IFT's main arguments were the following:

(a) The products and services involved are used exclusively in telecommunications networks;

(b) IFT has jurisdiction over technical aspects involving infrastructure and equipment to be connected to telecommunications networks;

(c) The products involved in the Transaction are subject to technical standards imposed by IFT;

(d) IFT has jurisdiction over all activities related to the offer and demand in those markets in which the Transaction has an impact;

(e) It is not possible to assess the effects of the Transaction without analysing the effect it may have in the competitive landscape within the telecommunications services market;

(f) IFT's authority over the telecommunications sector is not limited to concessionaires and service providers, but it also includes the areas of infrastructure and devices that connect to telecommunications networks;

(g) In 2014, IFT analysed a transaction involving the lease of telecommunications sites (passive infrastructure), in which COFECE denied having jurisdiction by considering that the market belonged to the telecommunications and broadcasting sectors, regardless of the parties not being concessionaires or service providers.

The Circuit Court's ruling

When analysing the conflict, the Circuit Court determined that in merger review, the object of the analysis is not limited to the relevant market involved in a transaction, but should also address related markets, which requires knowledge and a critical analysis of the sector to which the relevant market belongs to.

In this regard, the Circuit Court considered that the telecommunications sector involves not only the operation of telecommunications networks and the provision of telecommunications services, but also aspects such as passive infrastructure, essential inputs and devices which are connected to the networks, as well as the technological conditions required for the provision of telecommunications services (such as interconnection and network interoperability).

The Circuit Court also concluded that a competitive analysis within the market of telecommunications networks cannot be segmented attending to the different stages of the production process (i.e., the production of inputs and the operation of the network) as there is a clear influence and dependency between one-another. Further, the Circuit Court considered that the analysis of the Transaction required a deep technical knowledge of the telecommunications sector, which was inherent to IFT's purpose.

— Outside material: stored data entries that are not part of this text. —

-- pv_equiv track=rewrite | github.com/elahea2020/6.00 | 6.0001PSET/PSET3/PS3/ps3.py | is_valid_word
-- ===== SOURCE A (Python) =====
-- CONSONANTS = 'bcdfghjklmnpqrstvwxyz'
--
-- def is_valid_word(word, hand, word_list):
--     """
--     Returns True if word is in the word_list and is entirely
--     composed of letters in the hand (that is, there are enough of
--     each letter in the hand to construct the word). Otherwise,
--     returns False.
--     Does not mutate hand or word_list.
--
--     For Problem #4, returns True if replacing the wildcard @ with
--     a consonant forms a word in word_list.
--
--     word: string
--     hand: dictionary (string -> int)
--     word_list: list of lowercase strings
--     returns: boolean
--     """
--     word = word.lower()
--     copy_hand = hand.copy()
--     wild_card = '@'
--     flag = False
--     #  This part is added for the wild card it will check if the person used the wild card and then it will replace all
--     #  of the consonants. If the after replacment the word is in the word list then it will break and checks for other
--     #  constraints in the game
--     if wild_card in word:
--         for letter in CONSONANTS:
--             new_word = word.replace(wild_card,letter)
--             if new_word in word_list:
--                 flag = True
--                 break
--
--     if word in word_list or flag:
--         for i in word:
--             if i in copy_hand and copy_hand[i] > 0:
--                 copy_hand[i] -= 1
--             else:
--                 # Here if the letter is not in the hand or it has been used more than it should the function will
--                 # return False
--                 return False
--     else:
--         # Here if the word is not in the word list i.e it is not a valid word the function will return False
--         return False
--
--     # If it passes all of the checks then the function should return True
--     return True
-- ===== SOURCE B (Python) =====
-- def is_valid_word(word, hand, word_list):
--     word = word.lower()
--     valid = word in word_list or ('@' in word and any(
--         word.replace('@', c) in word_list for c in 'bcdfghjklmnpqrstvwxyz'))
--     counts = {}
--     for ch in word:
--         counts[ch] = counts.get(ch, 0) + 1
--     return valid and all(hand.get(ch, 0) >= n for ch, n in counts.items())
-- ===== Notes on version B (the rewrite author's own statement) =====
-- stated objective: simpler
-- what changed: The per-letter copy-hand-and-decrement loop with early return is replaced by building a frequency table of the lowercased word once and comparing each letter's count against hand.get(ch,0); hand is never copied or mutated, and the word-list/wildcard check becomes a single boolean expression with any().
import Mathlib
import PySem

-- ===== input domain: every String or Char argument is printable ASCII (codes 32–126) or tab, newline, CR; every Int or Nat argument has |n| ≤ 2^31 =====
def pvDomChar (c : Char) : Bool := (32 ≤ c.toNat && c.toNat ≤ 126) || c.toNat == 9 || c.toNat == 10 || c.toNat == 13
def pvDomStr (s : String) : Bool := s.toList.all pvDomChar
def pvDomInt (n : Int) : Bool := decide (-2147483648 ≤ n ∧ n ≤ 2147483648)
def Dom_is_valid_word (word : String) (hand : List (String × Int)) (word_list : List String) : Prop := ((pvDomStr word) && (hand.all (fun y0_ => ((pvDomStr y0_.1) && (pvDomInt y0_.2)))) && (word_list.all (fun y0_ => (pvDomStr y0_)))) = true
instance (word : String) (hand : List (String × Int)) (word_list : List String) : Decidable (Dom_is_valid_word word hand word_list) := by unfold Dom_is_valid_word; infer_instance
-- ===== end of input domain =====

-- B replaces A's copy-hand-and-decrement loop by a frequency table of the word compared
-- against the (unmutated) hand, for simplicity; return values are proved equal everywhere.

-- ===== PORT A =====
def pvConsonants : List Char := "bcdfghjklmnpqrstvwxyz".toList

-- A's wildcard for-loop with break: flag becomes True on the first consonant substitution in word_list
def pvWildLoopA (w : String) (word_list : List String) : List Char → Bool
  | [] => false
  | l :: ls =>
      if word_list.contains (PySem.Str.replace w "@" (String.singleton l)) then true
      else pvWildLoopA w word_list ls

-- A's 'for i in word' loop: decrement copy_hand[i] when present and positive, else return False
def pvHandLoopA (d : PySem.Dict String Int) : List Char → Bool
  | [] => true
  | c :: cs =>
      match d.get? (String.singleton c) with
      | some v => if 0 < v then pvHandLoopA (d.insert (String.singleton c) (v - 1)) cs else false
      | none => false

def is_valid_word (word : String) (hand : List (String × Int)) (word_list : List String) : Bool :=
  let w := PySem.Str.lower word
  let copy_hand := PySem.Dict.ofList hand
  let flag := if PySem.Str.isIn "@" w then pvWildLoopA w word_list pvConsonants else false
  if word_list.contains w || flag then pvHandLoopA copy_hand w.toList else false

-- ===== PORT B =====
def is_valid_word_alt (word : String) (hand : List (String × Int)) (word_list : List String) : Bool :=
  let w := PySem.Str.lower word
  let valid := word_list.contains w ||
    (PySem.Str.isIn "@" w &&
      pvConsonants.any (fun c => word_list.contains (PySem.Str.replace w "@" (String.singleton c))))
  let counts := w.toList.foldl (fun d ch => d.insert ch (d.getD ch 0 + 1)) PySem.Dict.empty
  valid && counts.items.all (fun p => (PySem.Dict.ofList hand).getD (String.singleton p.1) 0 ≥ p.2)

-- ===== PRECONDITION & SPEC =====
def Spec_is_valid_word (word : String) (hand : List (String × Int)) (word_list : List String) (out : Bool) : Prop := out = is_valid_word_alt word hand word_list
instance (word : String) (hand : List (String × Int)) (word_list : List String) (out : Bool) : Decidable (Spec_is_valid_word word hand word_list out) := by unfold Spec_is_valid_word; infer_instance

-- ===== CLAIM (what is proved, stated in full; the proofs are below) =====
def Claim_equal_is_valid_word : Prop := ∀ (word : String) (hand : List (String × Int)) (word_list : List String), Dom_is_valid_word word hand word_list → Spec_is_valid_word word hand word_list (is_valid_word word hand word_list)

-- ===== LEMMAS AND PROOFS =====

theorem pvSingleton_inj {a b : Char} (h : String.singleton a = String.singleton b) : a = b := by
  have := congrArg String.toList h
  simpa using this

-- A's wildcard loop IS any over the consonants
theorem pvWildLoopA_eq_any (w : String) (wl : List String) (ls : List Char) :
    pvWildLoopA w wl ls = ls.any (fun c => wl.contains (PySem.Str.replace w "@" (String.singleton c))) := by
  induction ls with
  | nil => rfl
  | cons l ls ih =>
      simp only [pvWildLoopA, List.any_cons, ih]
      cases h : wl.contains (PySem.Str.replace w "@" (String.singleton l)) <;> simp

-- A's decrement loop succeeds iff every letter's multiplicity fits the dictionary
theorem pvHandLoopA_iff (cs : List Char) (d : PySem.Dict String Int) :
    pvHandLoopA d cs = true ↔ ∀ c ∈ cs, (cs.count c : Int) ≤ d.getD (String.singleton c) 0 := by
  induction cs generalizing d with
  | nil => simp [pvHandLoopA]
  | cons c cs ih =>
      cases hv : d.get? (String.singleton c) with
      | none =>
          have hd : d.getD (String.singleton c) 0 = 0 := by
            simp [PySem.Dict.getD, hv]
          simp only [pvHandLoopA, hv]
          constructor
          · intro h; cases h
          · intro h
            have := h c (by simp)
            simp [hd, List.count_cons_self] at this
            omega
      | some v =>
          have hd : d.getD (String.singleton c) 0 = v := by
            simp [PySem.Dict.getD, hv]
          simp only [pvHandLoopA, hv]
          by_cases hpos : 0 < v
          · simp only [if_pos hpos]
            rw [ih]
            constructor
            · intro h x hx
              by_cases hxc : x = c
              · subst hxc
                by_cases hmem : x ∈ cs
                · have := h x hmem
                  rw [PySem.Dict.getD_insert_self] at this
                  simp [List.count_cons_self, hd]
                  omega
                · simp [List.count_cons_self, List.count_eq_zero_of_not_mem hmem, hd]
                  omega
              · rcases List.mem_cons.mp hx with h1 | h1
                · exact absurd h1 hxc
                · have := h x h1
                  rw [PySem.Dict.getD_insert_of_ne] at this
                  · have hc2 : (c :: cs).count x = cs.count x := by
                      simp [Ne.symm hxc]
                    rw [hc2]
                    exact this
                  · intro hk; exact hxc (pvSingleton_inj hk)
            · intro h x hx
              by_cases hxc : x = c
              · subst hxc
                have := h x (List.mem_cons_self ..)
                rw [PySem.Dict.getD_insert_self]
                simp [List.count_cons_self, hd] at this
                omega
              · have := h x (List.mem_cons_of_mem _ hx)
                rw [PySem.Dict.getD_insert_of_ne]
                · have hc2 : (c :: cs).count x = cs.count x := by
                    simp [Ne.symm hxc]
                  rw [hc2] at this
                  exact this
                · intro hk; exact hxc (pvSingleton_inj hk)
          · simp only [if_neg hpos]
            constructor
            · intro h; cases h
            · intro h
              have := h c (by simp)
              simp [hd, List.count_cons_self] at this
              omega

-- B's all-items check says the same thing
theorem pvAllItems_iff (cs : List Char) (hd : PySem.Dict String Int) :
    ((cs.foldl (fun d ch => d.insert ch (d.getD ch 0 + 1)) PySem.Dict.empty).items.all
        (fun p => hd.getD (String.singleton p.1) 0 ≥ p.2)) = true
      ↔ ∀ c ∈ cs, (cs.count c : Int) ≤ hd.getD (String.singleton c) 0 := by
  rw [PySem.Dict.foldl_insert_getD_add_one_eq_counter, PySem.Dict.items_counter]
  simp only [List.all_map, List.all_eq_true, Function.comp]
  constructor
  · intro h c hc
    simpa using h c ((PySem.Set.mem_ofList _ _).mpr hc)
  · intro h k hk
    simpa using h k ((PySem.Set.mem_ofList _ _).mp hk)

-- ===== VERDICT (by name: the statement is the Claim_ definition above) =====
theorem is_valid_word_spec : Claim_equal_is_valid_word := by
  intro word hand word_list _
  simp only [Spec_is_valid_word, is_valid_word, is_valid_word_alt]
  rw [pvWildLoopA_eq_any]
  have hif : (if PySem.Str.isIn "@" (PySem.Str.lower word) = true
      then pvConsonants.any (fun c => word_list.contains (PySem.Str.replace (PySem.Str.lower word) "@" (String.singleton c)))
      else false)
      = (PySem.Str.isIn "@" (PySem.Str.lower word) && pvConsonants.any (fun c => word_list.contains (PySem.Str.replace (PySem.Str.lower word) "@" (String.singleton c)))) := by
    cases PySem.Str.isIn "@" (PySem.Str.lower word) <;> simp
  rw [hif]
  cases hvalid : (word_list.contains (PySem.Str.lower word) ||
      (PySem.Str.isIn "@" (PySem.Str.lower word) &&
        pvConsonants.any (fun c => word_list.contains (PySem.Str.replace (PySem.Str.lower word) "@" (String.singleton c))))) with
  | false => simp
  | true =>
      simp only [if_true, Bool.true_and]
      rw [Bool.eq_iff_iff, pvHandLoopA_iff, pvAllItems_iff]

Consequently, the Circuit Court ruled in favour of IFT, confirming its jurisdiction over the Transaction.

Conclusion

The ruling of the Circuit Court in the context of the Nokia / Alcatel-Lucent merger was the first time ever in which the mechanism for deciding jurisdiction among the Antitrust Authorities in Mexico was applied.

The ruling is relevant in the sense that it sets forth additional elements to those included in the Mexican Constitution to determine when a transaction should be deemed as part of the T&B sectors pursuant to the markets that may be affected.

Consequently, in those cases in which it is not clear whether a relevant product belongs to the T&B sector, economic agents should carefully analyze related markets in which a transaction may have an impact, as well as the level of specialization required to analyze in detail the relevant market and any affected related markets with respect to a given transaction.


  1. Luis Gerardo García Santos Coy and Mauricio Serralde Rodríguez are partners and Jorge Kargl Pavía is a senior associate at Creel, García-Cuéllar, Aiza y Enríquez SC.
  2. The Competition Law addresses merger review under the name of concentrations (concentraciones), which involves not only mergers but also the acquisition of control or any other similar acts or transactions that combine corporations, associations, partnerships, shares, trusts or assets in general between competitors, suppliers, customers or any other economic agents.
  3. Both agencies were created as autonomous constitutional bodies (independent from the Executive branch) as a result of a constitutional amendment passed in June 2013.
  4. File C.C.A. 2/2015; Second Collegiate Circuit Court specialized in competition, broadcasting and telecommunications matters.